Intrusive and non-intrusive uncertainty quantification methodologies for pyrolysis modeling

Abstract

In this work we discuss and compare multiple uncertainty analysis methodologies for pyrolysis modeling. Using Arrhenius equation as the pyrolysis model and kinetic parameters for PMMA material as uncertain variables, different approaches for stochastic uncertainty quantification and their computational effort are analyzed. First non-intrusive (NI) methods are compared through convergence analysis where the deterministic model can be used as is to ascertain the statistical moments, followed by an intrusive polynomial chaos (IPC) approach which requires reformulation of the deterministic model, but solution of the model only once.
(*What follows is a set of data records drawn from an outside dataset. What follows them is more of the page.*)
-- pv_equiv track=rewrite | github.com/HSJung93/-Python-algorithm_interview | 22-higher_than_now.py | higher
-- ===== SOURCE A (Python) =====
-- def higher(arr):
--   answer = [0] * len(arr)
--   s = []
--   for i, cur in enumerate(arr):
--     # 특정 조건 시에 한꺼번에 많은 일이 일어날 때
--     while s and cur > arr[s[-1]]:
--       last = s.pop()
--       answer[last] = i - last
--     s.append(i)
--
--   return answer
-- ===== SOURCE B (Python) =====
-- def higher(arr):
--     def dist(i):
--         for j in range(i + 1, len(arr)):
--             if arr[j] > arr[i]:
--                 return j - i
--         return 0
--     return [dist(i) for i in range(len(arr))]
-- ===== Notes on version B (the rewrite author's own statement) =====
-- stated objective: simpler
-- what changed: Replaced the monotonic index stack with a direct per-index forward scan: for each i, answer[i] is the distance to the first later element strictly greater, else 0.
import Mathlib
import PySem

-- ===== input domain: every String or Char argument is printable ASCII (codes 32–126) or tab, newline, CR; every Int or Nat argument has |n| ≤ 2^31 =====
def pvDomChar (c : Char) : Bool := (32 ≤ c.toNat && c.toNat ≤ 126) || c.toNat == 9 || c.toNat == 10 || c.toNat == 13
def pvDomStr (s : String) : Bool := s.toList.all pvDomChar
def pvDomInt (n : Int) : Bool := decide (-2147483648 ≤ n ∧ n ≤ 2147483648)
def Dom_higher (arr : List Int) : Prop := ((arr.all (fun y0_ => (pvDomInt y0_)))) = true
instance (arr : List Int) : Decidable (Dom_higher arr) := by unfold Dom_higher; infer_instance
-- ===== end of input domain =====

-- B replaces A's monotonic index stack by a direct per-index forward scan (simpler; same results).

-- ===== PORT A =====
-- the inner `while s and cur > arr[s[-1]]` loop; the stack s is kept top-first
def higherPop (arr : List Int) (i : Nat) (cur : Int) : List Nat → List Int → List Nat × List Int
  | [], answer => ([], answer)
  | last :: s, answer =>
    if arr.getD last 0 < cur then
      higherPop arr i cur s (answer.set last ((i : Int) - (last : Int)))
    else (last :: s, answer)

-- one iteration of the `for i, cur in enumerate(arr)` loop
def higherStep (arr : List Int) (st : List Nat × List Int) (p : Int × Nat) : List Nat × List Int :=
  let r := higherPop arr p.2 p.1 st.1 st.2
  (p.2 :: r.1, r.2)

def higher (arr : List Int) : List Int :=
  (arr.zipIdx.foldl (higherStep arr) ([], List.replicate arr.length 0)).2

-- ===== PORT B =====
-- the inner `for j in range(i+1, len(arr))` scan with early return
def higherDist (arr : List Int) (i : Nat) : List Nat → Int
  | [] => 0
  | j :: js => if arr.getD i 0 < arr.getD j 0 then (j : Int) - (i : Int) else higherDist arr i js

def higher_alt (arr : List Int) : List Int :=
  (List.range arr.length).map (fun i => higherDist arr i (List.range' (i + 1) (arr.length - (i + 1))))

-- ===== PRECONDITION & SPEC =====
def Spec_higher (arr : List Int) (out : List Int) : Prop := out = higher_alt arr
instance (arr : List Int) (out : List Int) : Decidable (Spec_higher arr out) := by unfold Spec_higher; infer_instance

-- ===== CLAIM (what is proved, stated in full; the proofs are below) =====
def Claim_equal_higher : Prop := ∀ (arr : List Int), Dom_higher arr → Spec_higher arr (higher arr)

-- ===== LEMMAS AND PROOFS =====

-- "no element strictly above arr[k] appears at an index j with k < j < i"
def noHB (arr : List Int) (i k : Nat) : Bool :=
  (List.range i).all (fun j => decide (k < j → arr.getD j 0 ≤ arr.getD k 0))

-- the stack A holds after processing indices 0..i-1 (top first)
def pend (arr : List Int) (i : Nat) : List Nat :=
  ((List.range i).filter (noHB arr i)).reverse

-- the answer entry for k after processing indices 0..i-1
def pans (arr : List Int) (i k : Nat) : Int :=
  higherDist arr k (List.range' (k + 1) (i - (k + 1)))

theorem noHB_iff (arr : List Int) (i k : Nat) :
    noHB arr i k = true ↔ ∀ j, j < i → k < j → arr.getD j 0 ≤ arr.getD k 0 := by
  simp only [noHB, List.all_eq_true, List.mem_range, decide_eq_true_eq]

theorem mem_pend (arr : List Int) (i k : Nat) :
    k ∈ pend arr i ↔ k < i ∧ ∀ j, j < i → k < j → arr.getD j 0 ≤ arr.getD k 0 := by
  simp only [pend, List.mem_reverse, List.mem_filter, List.mem_range, noHB_iff]

theorem pend_pairwise (arr : List Int) (i : Nat) :
    (pend arr i).Pairwise (fun x y => y < x) := by
  unfold pend
  rw [List.pairwise_reverse]
  exact List.pairwise_lt_range.filter _

theorem higherDist_zero (arr : List Int) (k : Nat) (l : List Nat)
    (h : ∀ j ∈ l, arr.getD j 0 ≤ arr.getD k 0) : higherDist arr k l = 0 := by
  induction l with
  | nil => rfl
  | cons j js ih =>
    have hj := h j (by simp)
    simp only [higherDist, if_neg (by omega : ¬ arr.getD k 0 < arr.getD j 0)]
    exact ih fun x hx => h x (by simp [hx])

theorem higherDist_append_skip (arr : List Int) (k : Nat) (l l' : List Nat)
    (h : ∀ j ∈ l, arr.getD j 0 ≤ arr.getD k 0) :
    higherDist arr k (l ++ l') = higherDist arr k l' := by
  induction l with
  | nil => rfl
  | cons j js ih =>
    have hj := h j (by simp)
    simp only [List.cons_append, higherDist, if_neg (by omega : ¬ arr.getD k 0 < arr.getD j 0)]
    exact ih fun x hx => h x (by simp [hx])

theorem higherDist_append_hit (arr : List Int) (k : Nat) (l l' : List Nat)
    (j₀ : Nat) (hj : j₀ ∈ l) (hv : arr.getD k 0 < arr.getD j₀ 0) :
    higherDist arr k (l ++ l') = higherDist arr k l := by
  induction l with
  | nil => simp at hj
  | cons j js ih =>
    by_cases hcase : arr.getD k 0 < arr.getD j 0
    · simp only [List.cons_append, higherDist, if_pos hcase]
    · simp only [List.cons_append, higherDist, if_neg hcase]
      rcases List.mem_cons.mp hj with rfl | hjm
      · omega
      · exact ih hjm

theorem pans_zero_of_le (arr : List Int) {i k : Nat} (h : i ≤ k + 1) : pans arr i k = 0 := by
  simp [pans, Nat.sub_eq_zero_of_le h, higherDist]

theorem range'_split (i k : Nat) (hk : k < i) :
    List.range' (k + 1) (i + 1 - (k + 1)) = List.range' (k + 1) (i - (k + 1)) ++ [i] := by
  have h1 : i + 1 - (k + 1) = (i - (k + 1)) + 1 := by omega
  rw [h1, List.range'_concat]
  congr 2
  omega

theorem pans_succ_nohigh (arr : List Int) {i k : Nat} (hk : k < i)
    (hno : ∀ j, j < i → k < j → arr.getD j 0 ≤ arr.getD k 0) :
    pans arr (i + 1) k =
      if arr.getD k 0 < arr.getD i 0 then (i : Int) - (k : Int) else 0 := by
  unfold pans
  rw [range'_split i k hk, higherDist_append_skip]
  · simp [higherDist]
  · intro j hj
    rw [List.mem_range'] at hj
    obtain ⟨m, hm, rfl⟩ := hj
    exact hno _ (by omega) (by omega)

theorem pans_eq_zero_nohigh (arr : List Int) {i k : Nat}
    (hno : ∀ j, j < i → k < j → arr.getD j 0 ≤ arr.getD k 0) :
    pans arr i k = 0 := by
  apply higherDist_zero
  intro j hj
  rw [List.mem_range'] at hj
  obtain ⟨m, hm, rfl⟩ := hj
  exact hno _ (by omega) (by omega)

theorem pans_succ_high (arr : List Int) {i k j₀ : Nat} (hk : k < i)
    (hj : j₀ < i) (hkj : k < j₀) (hv : arr.getD k 0 < arr.getD j₀ 0) :
    pans arr (i + 1) k = pans arr i k := by
  unfold pans
  rw [range'_split i k hk, higherDist_append_hit arr k _ _ j₀ _ hv]
  rw [List.mem_range']
  exact ⟨j₀ - (k + 1), by omega, by omega⟩

theorem pend_zero (arr : List Int) : pend arr 0 = [] := by simp [pend]

theorem pend_succ (arr : List Int) (i : Nat) :
    pend arr (i + 1) =
      i :: (pend arr i).filter (fun k => decide (arr.getD i 0 ≤ arr.getD k 0)) := by
  unfold pend
  rw [List.range_succ, List.filter_append]
  have hi : noHB arr (i + 1) i = true := by
    rw [noHB_iff]; intro j h1 h2; omega
  have hcongr : (List.range i).filter (noHB arr (i + 1)) =
      (List.range i).filter (fun k => decide (arr.getD i 0 ≤ arr.getD k 0) && noHB arr i k) := by
    apply List.filter_congr
    intro k hk
    rw [List.mem_range] at hk
    rw [Bool.eq_iff_iff, noHB_iff, Bool.and_eq_true, noHB_iff, decide_eq_true_eq]
    constructor
    · intro h
      exact ⟨h i (by omega) hk, fun j h1 h2 => h j (by omega) h2⟩
    · rintro ⟨h2, h1⟩ j hj hkj
      rcases Nat.lt_succ_iff_lt_or_eq.mp hj with hj' | rfl
      · exact h1 j hj' hkj
      · exact h2
  rw [hcongr, List.filter_singleton, hi]
  simp only [cond_true, List.reverse_append, List.reverse_singleton, List.singleton_append,
    List.filter_reverse, List.filter_filter]

theorem pop_spec (arr : List Int) (i : Nat) :
    ∀ (s : List Nat) (answer : List Int),
      s.Pairwise (fun x y => y < x) →
      (∀ k ∈ s, k < i ∧ ∀ j, j < i → k < j → arr.getD j 0 ≤ arr.getD k 0) →
      (∀ k ∈ s, k < answer.length) →
      (higherPop arr i (arr.getD i 0) s answer).1 =
          s.filter (fun k => decide (arr.getD i 0 ≤ arr.getD k 0)) ∧
      (higherPop arr i (arr.getD i 0) s answer).2.length = answer.length ∧
      (∀ m : Nat, (higherPop arr i (arr.getD i 0) s answer).2.getD m 0 =
        if m ∈ s ∧ arr.getD m 0 < arr.getD i 0 then (i : Int) - (m : Int)
        else answer.getD m 0) := by
  intro s
  induction s with
  | nil => intro answer _ _ _; simp [higherPop]
  | cons k t ih =>
    intro answer hpw hmem hlen
    have hkmem := hmem k (by simp)
    obtain ⟨hka, hpwt⟩ := List.pairwise_cons.mp hpw
    by_cases hpop : arr.getD k 0 < arr.getD i 0
    · -- k is popped
      simp only [higherPop, if_pos hpop]
      obtain ⟨hrest, hlen', hpt⟩ :=
        ih (answer.set k ((i : Int) - (k : Int))) hpwt
          (fun x hx => hmem x (by simp [hx]))
          (fun x hx => by rw [List.length_set]; exact hlen x (by simp [hx]))
      refine ⟨?_, ?_, ?_⟩
      · rw [hrest, List.filter_cons, if_neg (by simp only [decide_eq_true_eq]; omega)]
      · rw [hlen', List.length_set]
      · intro m
        rw [hpt m]
        by_cases hmk : m = k
        · subst hmk
          have hmt : m ∉ t := fun h => absurd (hka m h) (by omega)
          rw [if_neg (fun h => hmt h.1), if_pos ⟨by simp, hpop⟩,
            List.getD_eq_getElem?_getD, List.getElem?_set_self (hlen m (by simp))]
          rfl
        · by_cases hmt : m ∈ t
          · by_cases hlt : arr.getD m 0 < arr.getD i 0
            · rw [if_pos ⟨hmt, hlt⟩, if_pos ⟨by simp [hmt], hlt⟩]
            · rw [if_neg (fun h => hlt h.2), if_neg (fun h => hlt h.2),
                List.getD_eq_getElem?_getD, List.getD_eq_getElem?_getD,
                List.getElem?_set_ne (fun h => hmk h.symm)]
          · rw [if_neg (fun h => hmt h.1),
              if_neg (fun h => by rcases List.mem_cons.mp h.1 with h' | h' <;> [exact hmk h'; exact hmt h']),
              List.getD_eq_getElem?_getD, List.getD_eq_getElem?_getD,
              List.getElem?_set_ne (fun h => hmk h.symm)]
    · -- k stays; everything below k stays too
      simp only [higherPop, if_neg hpop]
      have hfix : ∀ x ∈ t, arr.getD i 0 ≤ arr.getD x 0 := by
        intro x hx
        have hxk : x < k := hka x hx
        have : arr.getD k 0 ≤ arr.getD x 0 :=
          (hmem x (by simp [hx])).2 k hkmem.1 hxk
        omega
      refine ⟨?_, by simp, ?_⟩
      · rw [List.filter_cons, if_pos (by simp only [decide_eq_true_eq]; omega),
          List.filter_eq_self.mpr
            (fun x hx => by simp only [decide_eq_true_eq]; exact hfix x hx)]
      · intro m
        rw [if_neg ?_]
        rintro ⟨hms, hmlt⟩
        rcases List.mem_cons.mp hms with rfl | hmt
        · omega
        · have := hfix m hmt; omega

theorem getD_map_pans (arr : List Int) (i m : Nat) (hm : m < arr.length) :
    ((List.range arr.length).map (fun k => pans arr i k)).getD m 0 = pans arr i m := by
  rw [List.getD_eq_getElem _ _ (by simpa using hm)]
  simp

theorem step_spec (arr : List Int) (i : Nat) (hi : i < arr.length) :
    higherStep arr (pend arr i, (List.range arr.length).map (fun k => pans arr i k))
        (arr.getD i 0, i) =
      (pend arr (i + 1), (List.range arr.length).map (fun k => pans arr (i + 1) k)) := by
  have hmem : ∀ k ∈ pend arr i, k < i ∧ ∀ j, j < i → k < j → arr.getD j 0 ≤ arr.getD k 0 :=
    fun k hk => (mem_pend arr i k).mp hk
  have hlen : ∀ k ∈ pend arr i,
      k < ((List.range arr.length).map (fun k => pans arr i k)).length := by
    intro k hk
    simp only [List.length_map, List.length_range]
    exact lt_of_lt_of_le (hmem k hk).1 (le_of_lt hi)
  obtain ⟨h1, h2, h3⟩ := pop_spec arr i (pend arr i)
    ((List.range arr.length).map (fun k => pans arr i k)) (pend_pairwise arr i) hmem hlen
  unfold higherStep
  refine Prod.ext ?_ ?_
  · show i :: _ = _
    rw [h1, pend_succ]
  · show (higherPop arr i (arr.getD i 0) _ _).2 = _
    apply List.ext_getElem
    · rw [h2]; simp
    · intro m hm1 hm2
      have hmn : m < arr.length := by simpa using hm2
      rw [← List.getD_eq_getElem _ 0 hm1, ← List.getD_eq_getElem _ 0 hm2, h3 m,
        getD_map_pans arr (i+1) m hmn]
      by_cases hc : m ∈ pend arr i ∧ arr.getD m 0 < arr.getD i 0
      · rw [if_pos hc]
        obtain ⟨hmp, hlt⟩ := hc
        obtain ⟨hmi, hno⟩ := (mem_pend arr i m).mp hmp
        rw [pans_succ_nohigh arr hmi hno, if_pos hlt]
      · rw [if_neg hc, getD_map_pans arr i m hmn]
        by_cases hmi : m < i
        · by_cases hmp : m ∈ pend arr i
          · obtain ⟨_, hno⟩ := (mem_pend arr i m).mp hmp
            have hge : ¬ arr.getD m 0 < arr.getD i 0 := fun h => hc ⟨hmp, h⟩
            rw [pans_succ_nohigh arr hmi hno, if_neg hge, pans_eq_zero_nohigh arr hno]
          · have hnot : ¬ (m < i ∧ ∀ j, j < i → m < j → arr.getD j 0 ≤ arr.getD m 0) :=
              fun h => hmp ((mem_pend arr i m).mpr h)
            push_neg at hnot
            obtain ⟨j₀, hj₀i, hmj₀, hv⟩ := hnot hmi
            rw [pans_succ_high arr hmi hj₀i hmj₀ (by omega)]
        · rw [pans_zero_of_le arr (by omega), pans_zero_of_le arr (by omega)]

theorem fold_inv (arr : List Int) :
    ∀ (t : List Int) (i : Nat), arr.drop i = t → i + t.length = arr.length →
      (t.zipIdx i).foldl (higherStep arr)
          (pend arr i, (List.range arr.length).map (fun k => pans arr i k)) =
        (pend arr arr.length,
          (List.range arr.length).map (fun k => pans arr arr.length k)) := by
  intro t
  induction t with
  | nil =>
    intro i _ hlen
    simp only [List.length_nil, Nat.add_zero] at hlen
    subst hlen
    rfl
  | cons cur t' ih =>
    intro i hdrop hlen
    have hi : i < arr.length := by simp at hlen; omega
    have hcur : arr.getD i 0 = cur := by
      have h0 : (arr.drop i)[0]? = some cur := by rw [hdrop]; rfl
      rw [List.getElem?_drop] at h0
      simp only [Nat.add_zero] at h0
      simp [List.getD_eq_getElem?_getD, h0]
    have hdrop' : arr.drop (i + 1) = t' := by
      have h1 : (arr.drop i).drop 1 = t' := by rw [hdrop]; rfl
      rw [List.drop_drop] at h1
      exact h1
    rw [List.zipIdx_cons, List.foldl_cons, ← hcur, step_spec arr i hi]
    exact ih (i + 1) hdrop' (by simp at hlen ⊢; omega)

theorem higher_eq (arr : List Int) : higher arr = higher_alt arr := by
  unfold higher
  have hinit : (([] : List Nat), List.replicate arr.length (0 : Int)) =
      (pend arr 0, (List.range arr.length).map (fun k => pans arr 0 k)) := by
    refine Prod.ext (by rw [pend_zero]) ?_
    show List.replicate arr.length (0 : Int) = _
    rw [List.map_congr_left (fun k _ => pans_zero_of_le arr (Nat.zero_le _)),
      List.map_const']
    simp
  rw [hinit]
  have hf := fold_inv arr arr 0 rfl (by simp)
  rw [show arr.zipIdx = arr.zipIdx 0 from rfl, hf]
  rfl

-- ===== VERDICT (by name: the statement is the Claim_ definition above) =====
theorem higher_spec : Claim_equal_higher := by
  intro arr _
  exact higher_eq arr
The applied NI methods include Monte Carlo based simulations, regression and projection based non-intrusive polynomial chaos (NIPC) methods. The uncertainty analysis and convergence comparison is performed for three materials including the effects of overlapping reactions and dependent parameters. In general for different uncertain parameters and materials, IPC gave accurate statistical information in a single model run compared to NIPC projection requiring runs ranging from tens to hundreds and NIPC regression requiring runs in range of thousands to generate converged statistics. However, in case of only a few uncertain parameters, presence of non-polynomial functions in the model and small-scale simulations, projection based NIPC outshines IPC in terms of simplicity and applicability.